The video share casting service may offer more than one casting mode. Apart from broadcasting the video from a user who is the latest person to initiate the broadcasting, the broadcasting of video can be selected to be always from the last user or the last user online joining in the video share casting. Another casting mode is the moderator selected mode, which the broadcasting of video is to be selected by a master user or a moderator of the casting. A further casting mode is the loudest speaker mode, which is to follow the loudest speaking user to broadcast his video. For both of the moderator selected mode and the loudest speaker mode, there can be further variations of the embodiment such that the selected user should be the user having agreed to start broadcasting his video by pressing the video share button on his terminal. Otherwise, there will be no change of the broadcasting source, or the broadcasting of the video will be a replacement video with or without linkage with the selected user, or the broadcasting of the video will be an avatar, either static or animated following the voice of a selected user.
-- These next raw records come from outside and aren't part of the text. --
-- pv_equiv track=rewrite | github.com/Sandesh-Basnet/AuthFort-Sec | src/security/password_adivisor.py | detect_problems
-- ===== SOURCE A (Python) =====
-- import string
--
-- def detect_problems(password):
--     '''Detects specific weaknesses in the password and returns a list of problems.'''
--     problems = []
--
--     if len(password) < 8:
--         problems.append("length")
--     if not any(c.isupper() for c in password):
--         problems.append("upper")
--     if not any(c.islower() for c in password):
--         problems.append("lower")
--     if not any(c.isdigit() for c in password):
--         problems.append("digit")
--     if not any(c in string.punctuation for c in password):
--         problems.append("symbol")
--
--     return problems
-- ===== SOURCE B (Python) =====
-- import string
--
-- def detect_problems(password):
--     has_upper = has_lower = has_digit = has_symbol = False
--     for c in password:
--         if c.isupper():
--             has_upper = True
--         if c.islower():
--             has_lower = True
--         if c.isdigit():
--             has_digit = True
--         if c in string.punctuation:
--             has_symbol = True
--     problems = []
--     if len(password) < 8:
--         problems.append("length")
--     if not has_upper:
--         problems.append("upper")
--     if not has_lower:
--         problems.append("lower")
--     if not has_digit:
--         problems.append("digit")
--     if not has_symbol:
--         problems.append("symbol")
--     return problems
-- ===== Notes on version B (the rewrite author's own statement) =====
-- stated objective: simpler
-- what changed: B replaces A's four separate any(...) scans over the password with a single pass maintaining four boolean flags, then assembles the problems list from the flags in the same order.
import Mathlib
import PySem

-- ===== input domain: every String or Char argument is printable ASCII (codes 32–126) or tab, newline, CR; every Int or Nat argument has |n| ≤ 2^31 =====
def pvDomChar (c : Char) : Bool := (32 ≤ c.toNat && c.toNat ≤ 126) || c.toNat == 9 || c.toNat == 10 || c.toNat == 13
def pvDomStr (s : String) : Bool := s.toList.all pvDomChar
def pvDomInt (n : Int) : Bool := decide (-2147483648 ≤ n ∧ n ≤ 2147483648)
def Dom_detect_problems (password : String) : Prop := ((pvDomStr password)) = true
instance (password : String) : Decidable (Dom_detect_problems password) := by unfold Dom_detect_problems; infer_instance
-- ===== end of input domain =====

-- B replaces A's four separate any(...) scans with a single pass keeping four boolean
-- flags; the problems list is assembled from the flags in the same order (simpler).

-- string.punctuation (shared constant, as in both Pythons)
def pvPunct : List Char := "!\"#$%&'()*+,-./:;<=>?@[\\]^_`{|}~".toList

-- ===== PORT A =====
def detect_problems (password : String) : List String :=
  let cs := password.toList
  let problems : List String := []
  let problems := if PySem.Chars.len cs < 8 then problems ++ ["length"] else problems
  let problems := if !(cs.any (fun c => PySem.Chars.isupper c)) then problems ++ ["upper"] else problems
  let problems := if !(cs.any (fun c => PySem.Chars.islower c)) then problems ++ ["lower"] else problems
  let problems := if !(cs.any (fun c => PySem.Chars.isdigit c)) then problems ++ ["digit"] else problems
  let problems := if !(cs.any (fun c => pvPunct.contains c)) then problems ++ ["symbol"] else problems
  problems

-- ===== PORT B =====
def detect_problems_alt (password : String) : List String :=
  let cs := password.toList
  let st := cs.foldl
    (fun (s : Bool × Bool × Bool × Bool) c =>
      (s.1 || PySem.Chars.isupper c,
       s.2.1 || PySem.Chars.islower c,
       s.2.2.1 || PySem.Chars.isdigit c,
       s.2.2.2 || pvPunct.contains c))
    (false, false, false, false)
  (if PySem.Chars.len cs < 8 then ["length"] else []) ++
  (if st.1 then [] else ["upper"]) ++
  (if st.2.1 then [] else ["lower"]) ++
  (if st.2.2.1 then [] else ["digit"]) ++
  (if st.2.2.2 then [] else ["symbol"])

-- ===== PRECONDITION & SPEC =====
def Spec_detect_problems (password : String) (out : List String) : Prop := out = detect_problems_alt password
instance (password : String) (out : List String) : Decidable (Spec_detect_problems password out) := by unfold Spec_detect_problems; infer_instance

-- ===== CLAIM (what is proved, stated in full; the proofs are below) =====
def Claim_equal_detect_problems : Prop := ∀ (password : String), Dom_detect_problems password → Spec_detect_problems password (detect_problems password)

-- ===== LEMMAS AND PROOFS =====

theorem pv_fold_flags (cs : List Char) (b1 b2 b3 b4 : Bool) :
    cs.foldl
      (fun (s : Bool × Bool × Bool × Bool) c =>
        (s.1 || PySem.Chars.isupper c,
         s.2.1 || PySem.Chars.islower c,
         s.2.2.1 || PySem.Chars.isdigit c,
         s.2.2.2 || pvPunct.contains c))
      (b1, b2, b3, b4)
    = (b1 || cs.any (fun c => PySem.Chars.isupper c),
       b2 || cs.any (fun c => PySem.Chars.islower c),
       b3 || cs.any (fun c => PySem.Chars.isdigit c),
       b4 || cs.any (fun c => pvPunct.contains c)) := by
  induction cs generalizing b1 b2 b3 b4 with
  | nil => simp
  | cons c cs ih =>
      simp only [List.foldl_cons, List.any_cons, ih, Bool.or_assoc]

-- ===== VERDICT (by name: the statement is the Claim_ definition above) =====
theorem detect_problems_spec : Claim_equal_detect_problems := by
  unfold Claim_equal_detect_problems
  intro password _
  unfold Spec_detect_problems detect_problems detect_problems_alt
  simp only [pv_fold_flags, Bool.false_or]
  cases hu : (password.toList.any fun c => PySem.Chars.isupper c) <;>
    cases hl : (password.toList.any fun c => PySem.Chars.islower c) <;>
      cases hd : (password.toList.any fun c => PySem.Chars.isdigit c) <;>
        cases hs : (password.toList.any fun c => pvPunct.contains c) <;>
          by_cases hlen : PySem.Chars.len password.toList < 8 <;>
            simp_all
The video share casting can be further extended to a multi-casting service from single casting service in a conferencing call or chat. For example, multiple users can broadcast their video, and other users can select the cast to view. On selection of another user who is not currently broadcasting his video, an avatar may be automatically played.
There is an alternative application in video share casting. The broadcasting video can be a media clip in some applications. For example, the master user can switch from broadcasting his video to a media clip from a portal through DTMF key controls.
A user can press a DTMF key or generate a signal to enable a menu in Video Share casting to activate supplementary features such as announcement of total number of current users, displaying a list of current users' names and/or locations, selection of avatar, request to enter a private chat room with another one or more users, broadcasting a text message to be overlaid on the broadcast video, etc.
Users who join video share casting are not restricted to video share users only. Users who have 2G or 3G terminals also can join the video share casting. For example, the 2G or 3G terminals can access video share casting service through a voice over IP gateway or a 3G media gateway to the server. Users who have only web browser also can join the casting through flash proxy servers. Most PC web browsers have the adobe flash plug-in installed. The user can access a flash proxy server with a flash client and the server will translate/transcode the session and media sent and received with the flash client to another protocol such as SIP. The flash client can call a service number for video share casting through a flash proxy server, and thus join the video share casting as a SIP terminal. The flash proxy server may also be co-located with the flash client.
Users may have different terminals. The video share casting server can combine media transcoder servers or transcoding functions in the server itself to provide media transcoding to different participants.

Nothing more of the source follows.